**Data shown**

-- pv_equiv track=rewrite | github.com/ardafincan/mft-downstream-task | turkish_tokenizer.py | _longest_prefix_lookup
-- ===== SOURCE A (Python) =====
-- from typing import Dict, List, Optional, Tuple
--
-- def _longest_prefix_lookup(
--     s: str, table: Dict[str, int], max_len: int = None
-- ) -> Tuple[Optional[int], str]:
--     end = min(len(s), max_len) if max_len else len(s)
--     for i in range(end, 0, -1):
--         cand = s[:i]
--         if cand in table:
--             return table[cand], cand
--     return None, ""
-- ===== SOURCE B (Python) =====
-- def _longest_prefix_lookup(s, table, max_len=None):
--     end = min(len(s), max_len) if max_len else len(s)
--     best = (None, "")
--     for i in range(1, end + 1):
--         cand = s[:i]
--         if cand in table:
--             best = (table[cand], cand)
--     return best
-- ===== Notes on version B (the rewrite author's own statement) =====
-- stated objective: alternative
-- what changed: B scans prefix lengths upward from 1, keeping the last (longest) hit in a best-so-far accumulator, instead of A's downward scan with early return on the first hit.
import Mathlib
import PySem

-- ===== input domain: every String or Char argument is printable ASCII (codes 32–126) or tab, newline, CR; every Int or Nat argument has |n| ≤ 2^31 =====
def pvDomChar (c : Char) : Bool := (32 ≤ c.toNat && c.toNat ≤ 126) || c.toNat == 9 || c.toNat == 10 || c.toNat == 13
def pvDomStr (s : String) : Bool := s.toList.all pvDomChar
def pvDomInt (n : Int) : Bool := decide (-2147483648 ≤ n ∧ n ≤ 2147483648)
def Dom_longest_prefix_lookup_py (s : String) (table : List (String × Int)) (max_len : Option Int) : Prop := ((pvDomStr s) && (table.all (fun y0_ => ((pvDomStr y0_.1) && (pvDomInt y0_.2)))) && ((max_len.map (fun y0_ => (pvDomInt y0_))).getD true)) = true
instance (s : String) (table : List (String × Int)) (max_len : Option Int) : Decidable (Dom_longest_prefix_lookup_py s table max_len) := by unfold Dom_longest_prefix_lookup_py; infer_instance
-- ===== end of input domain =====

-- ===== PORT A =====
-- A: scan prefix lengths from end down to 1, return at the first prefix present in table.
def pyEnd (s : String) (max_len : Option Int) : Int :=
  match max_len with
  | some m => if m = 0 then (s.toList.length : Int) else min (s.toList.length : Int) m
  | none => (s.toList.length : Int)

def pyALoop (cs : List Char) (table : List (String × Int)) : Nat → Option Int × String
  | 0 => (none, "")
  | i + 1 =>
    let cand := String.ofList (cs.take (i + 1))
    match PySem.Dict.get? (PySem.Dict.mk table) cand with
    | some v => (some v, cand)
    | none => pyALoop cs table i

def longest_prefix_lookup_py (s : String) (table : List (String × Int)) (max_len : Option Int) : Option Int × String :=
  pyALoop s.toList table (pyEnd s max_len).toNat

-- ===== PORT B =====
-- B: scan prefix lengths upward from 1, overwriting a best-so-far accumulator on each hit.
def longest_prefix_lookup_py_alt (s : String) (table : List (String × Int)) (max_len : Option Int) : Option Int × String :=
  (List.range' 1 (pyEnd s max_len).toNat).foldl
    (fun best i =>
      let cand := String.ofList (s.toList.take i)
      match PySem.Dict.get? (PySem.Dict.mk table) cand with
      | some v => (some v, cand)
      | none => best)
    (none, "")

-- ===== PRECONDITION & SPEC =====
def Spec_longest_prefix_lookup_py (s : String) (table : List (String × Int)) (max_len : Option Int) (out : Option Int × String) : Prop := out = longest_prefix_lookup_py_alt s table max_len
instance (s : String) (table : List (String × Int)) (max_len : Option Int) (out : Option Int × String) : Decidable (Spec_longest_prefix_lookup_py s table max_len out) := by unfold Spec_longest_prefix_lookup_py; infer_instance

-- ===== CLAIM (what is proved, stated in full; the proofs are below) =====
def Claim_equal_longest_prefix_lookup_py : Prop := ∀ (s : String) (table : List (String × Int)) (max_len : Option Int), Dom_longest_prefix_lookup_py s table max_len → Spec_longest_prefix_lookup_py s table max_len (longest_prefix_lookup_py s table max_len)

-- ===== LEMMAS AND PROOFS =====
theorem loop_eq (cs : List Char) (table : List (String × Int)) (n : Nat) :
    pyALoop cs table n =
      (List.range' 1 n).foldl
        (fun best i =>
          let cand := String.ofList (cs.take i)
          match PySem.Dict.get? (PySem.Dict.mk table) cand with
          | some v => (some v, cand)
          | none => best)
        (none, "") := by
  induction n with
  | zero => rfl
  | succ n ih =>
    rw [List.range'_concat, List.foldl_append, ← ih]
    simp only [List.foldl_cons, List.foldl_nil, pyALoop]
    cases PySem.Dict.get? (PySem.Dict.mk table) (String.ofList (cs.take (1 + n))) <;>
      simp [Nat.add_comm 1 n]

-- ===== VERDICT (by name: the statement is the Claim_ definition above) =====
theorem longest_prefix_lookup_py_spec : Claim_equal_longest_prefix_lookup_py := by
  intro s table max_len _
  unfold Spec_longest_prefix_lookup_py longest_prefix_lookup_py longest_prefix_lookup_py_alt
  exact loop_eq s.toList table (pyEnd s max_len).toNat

**What you have to do**
What's wanted is a faithful copy of each entry above.

**Answer section**
-- pv_equiv track=rewrite | github.com/ardafincan/mft-downstream-task | turkish_tokenizer.py | _longest_prefix_lookup
-- ===== SOURCE A (Python) =====
-- from typing import Dict, List, Optional, Tuple
--
-- def _longest_prefix_lookup(
--     s: str, table: Dict[str, int], max_len: int = None
-- ) -> Tuple[Optional[int], str]:
--     end = min(len(s), max_len) if max_len else len(s)
--     for i in range(end, 0, -1):
--         cand = s[:i]
--         if cand in table:
--             return table[cand], cand
--     return None, ""
-- ===== SOURCE B (Python) =====
-- def _longest_prefix_lookup(s, table, max_len=None):
--     end = min(len(s), max_len) if max_len else len(s)
--     best = (None, "")
--     for i in range(1, end + 1):
--         cand = s[:i]
--         if cand in table:
--             best = (table[cand], cand)
--     return best
-- ===== Notes on version B (the rewrite author's own statement) =====
-- stated objective: alternative
-- what changed: B scans prefix lengths upward from 1, keeping the last (longest) hit in a best-so-far accumulator, instead of A's downward scan with early return on the first hit.
import Mathlib
import PySem

-- ===== input domain: every String or Char argument is printable ASCII (codes 32–126) or tab, newline, CR; every Int or Nat argument has |n| ≤ 2^31 =====
def pvDomChar (c : Char) : Bool := (32 ≤ c.toNat && c.toNat ≤ 126) || c.toNat == 9 || c.toNat == 10 || c.toNat == 13
def pvDomStr (s : String) : Bool := s.toList.all pvDomChar
def pvDomInt (n : Int) : Bool := decide (-2147483648 ≤ n ∧ n ≤ 2147483648)
def Dom_longest_prefix_lookup_py (s : String) (table : List (String × Int)) (max_len : Option Int) : Prop := ((pvDomStr s) && (table.all (fun y0_ => ((pvDomStr y0_.1) && (pvDomInt y0_.2)))) && ((max_len.map (fun y0_ => (pvDomInt y0_))).getD true)) = true
instance (s : String) (table : List (String × Int)) (max_len : Option Int) : Decidable (Dom_longest_prefix_lookup_py s table max_len) := by unfold Dom_longest_prefix_lookup_py; infer_instance
-- ===== end of input domain =====

-- ===== PORT A =====
-- A: scan prefix lengths from end down to 1, return at the first prefix present in table.
def pyEnd (s : String) (max_len : Option Int) : Int :=
  match max_len with
  | some m => if m = 0 then (s.toList.length : Int) else min (s.toList.length : Int) m
  | none => (s.toList.length : Int)

def pyALoop (cs : List Char) (table : List (String × Int)) : Nat → Option Int × String
  | 0 => (none, "")
  | i + 1 =>
    let cand := String.ofList (cs.take (i + 1))
    match PySem.Dict.get? (PySem.Dict.mk table) cand with
    | some v => (some v, cand)
    | none => pyALoop cs table i

def longest_prefix_lookup_py (s : String) (table : List (String × Int)) (max_len : Option Int) : Option Int × String :=
  pyALoop s.toList table (pyEnd s max_len).toNat

-- ===== PORT B =====
-- B: scan prefix lengths upward from 1, overwriting a best-so-far accumulator on each hit.
def longest_prefix_lookup_py_alt (s : String) (table : List (String × Int)) (max_len : Option Int) : Option Int × String :=
  (List.range' 1 (pyEnd s max_len).toNat).foldl
    (fun best i =>
      let cand := String.ofList (s.toList.take i)
      match PySem.Dict.get? (PySem.Dict.mk table) cand with
      | some v => (some v, cand)
      | none => best)
    (none, "")

-- ===== PRECONDITION & SPEC =====
def Spec_longest_prefix_lookup_py (s : String) (table : List (String × Int)) (max_len : Option Int) (out : Option Int × String) : Prop := out = longest_prefix_lookup_py_alt s table max_len
instance (s : String) (table : List (String × Int)) (max_len : Option Int) (out : Option Int × String) : Decidable (Spec_longest_prefix_lookup_py s table max_len out) := by unfold Spec_longest_prefix_lookup_py; infer_instance

-- ===== CLAIM (what is proved, stated in full; the proofs are below) =====
def Claim_equal_longest_prefix_lookup_py : Prop := ∀ (s : String) (table : List (String × Int)) (max_len : Option Int), Dom_longest_prefix_lookup_py s table max_len → Spec_longest_prefix_lookup_py s table max_len (longest_prefix_lookup_py s table max_len)

-- ===== LEMMAS AND PROOFS =====
theorem loop_eq (cs : List Char) (table : List (String × Int)) (n : Nat) :
    pyALoop cs table n =
      (List.range' 1 n).foldl
        (fun best i =>
          let cand := String.ofList (cs.take i)
          match PySem.Dict.get? (PySem.Dict.mk table) cand with
          | some v => (some v, cand)
          | none => best)
        (none, "") := by
  induction n with
  | zero => rfl
  | succ n ih =>
    rw [List.range'_concat, List.foldl_append, ← ih]
    simp only [List.foldl_cons, List.foldl_nil, pyALoop]
    cases PySem.Dict.get? (PySem.Dict.mk table) (String.ofList (cs.take (1 + n))) <;>
      simp [Nat.add_comm 1 n]

-- ===== VERDICT (by name: the statement is the Claim_ definition above) =====
theorem longest_prefix_lookup_py_spec : Claim_equal_longest_prefix_lookup_py := by
  intro s table max_len _
  unfold Spec_longest_prefix_lookup_py longest_prefix_lookup_py longest_prefix_lookup_py_alt
  exact loop_eq s.toList table (pyEnd s max_len).toNat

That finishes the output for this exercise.